What the exercise asks –
As you look over the data below, please find each line where the word "using" appears, then copy it.

Task data –
◆ ◆ ◆

theorem pvRow_last (a b : List Char) (i : Nat) :
    PySem.List.pyGetD (pvRowFn a b i) (-1) 0 = pvE a b i b.length := by
  rw [pvRowFn, List.range_succ, List.map_append, List.map_singleton,
    PySem.List.pyGetD_neg_one_append_singleton]

theorem drop_cons_getD {α : Type} (b : List α) (k : Nat) (d : α) (x : α) (xs : List α)
    (h : b.drop k = x :: xs) : b.getD k d = x ∧ xs = b.drop (k+1) := by
  have hk : k < b.length := by
    by_contra hk
    rw [List.drop_eq_nil_of_le (by omega)] at h
    exact List.cons_ne_nil x xs h.symm
  have h0 : b[k]? = some x := by
    have h2 : (List.drop k b)[0]? = b[k + 0]? := List.getElem?_drop
    rw [h] at h2
    simpa using h2.symm
  constructor
  · rw [List.getD_eq_getElem?_getD, h0]; rfl
  · have h3 := congrArg (List.drop 1) h
    rw [List.drop_drop] at h3
    simpa [Nat.add_comm] using h3.symm

-- inner loop of A (one word-row update), in full generality over a suffix of the query
theorem pv_innerA (a b : List Char) (i : Nat) (c : Char) (hc : c = a.getD i ' ') :
    ∀ (qs : List Char) (k : Nat), qs = b.drop k → k + qs.length = b.length →
    (PySem.List.enumerate qs (k : Int)).foldl
      (fun another iq =>
        if iq.2 == c then
          another ++ [PySem.List.pyGetD (pvRowFn a b i) iq.1 0]
        else
          another ++ [1 + min (min (PySem.List.pyGetD (pvRowFn a b i) iq.1 0)
                                   (PySem.List.pyGetD (pvRowFn a b i) (iq.1 + 1) 0))
                              (another.getLast?.getD 0)])
      ((List.range (k+1)).map (fun j => pvE a b (i+1) j))
    = pvRowFn a b (i+1) := by
  intro qs
  induction qs with
  | nil =>
    intro k hdrop hlen
    simp only [List.length_nil, Nat.add_zero] at hlen
    subst hlen
    simp [PySem.List.enumerate, pvRowFn]
  | cons d qs' ih =>
    intro k hdrop hlen
    obtain ⟨hd, hqs'⟩ := drop_cons_getD b k ' ' d qs' hdrop.symm
    have hk : k < b.length := by simp at hlen; omega
    rw [PySem.List.enumerate_cons, List.foldl_cons]
    have hstep :
        (if d == c then
          ((List.range (k+1)).map (fun j => pvE a b (i+1) j)) ++
            [PySem.List.pyGetD (pvRowFn a b i) (k : Int) 0]
        else
          ((List.range (k+1)).map (fun j => pvE a b (i+1) j)) ++
            [1 + min (min (PySem.List.pyGetD (pvRowFn a b i) (k : Int) 0)
                          (PySem.List.pyGetD (pvRowFn a b i) ((k : Int) + 1) 0))
                     ((((List.range (k+1)).map (fun j => pvE a b (i+1) j)).getLast?).getD 0)])
        = (List.range (k+2)).map (fun j => pvE a b (i+1) j) := by
      rw [pvRow_pyGetD a b i k (by omega)]
      rw [show ((k : Int) + 1) = ((k+1 : Nat) : Int) by push_cast; ring]
      rw [pvRow_pyGetD a b i (k+1) (by omega)]
      rw [map_range_getLast]
      rw [show (List.range (k+2)) = List.range (k+1) ++ [k+1] from List.range_succ]
      rw [List.map_append, List.map_singleton]
      have hrec : pvE a b (i+1) (k+1) =
          if b.getD k ' ' = a.getD i ' ' then pvE a b i k
          else 1 + min (min (pvE a b i k) (pvE a b i (k+1))) (pvE a b (i+1) k) := by
        rw [pvE]
      by_cases hcc : d == c
      · rw [if_pos hcc]
        have : b.getD k ' ' = a.getD i ' ' := by
          rw [hd, ← hc]; exact eq_of_beq hcc
        rw [hrec, if_pos this]
      · rw [if_neg hcc]
        have : ¬ (b.getD k ' ' = a.getD i ' ') := by
          rw [hd, ← hc]; intro h'; exact hcc (beq_iff_eq.mpr h')
        rw [hrec, if_neg this]
    rw [hstep]
    rw [show (k : Int) + 1 = ((k+1 : Nat) : Int) by push_cast; ring]
    exact ih (k+1) hqs' (by simp at hlen ⊢; omega)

◆ ◆ ◆

Answer –
    simpa using h2.symm
    simpa [Nat.add_comm] using h3.symm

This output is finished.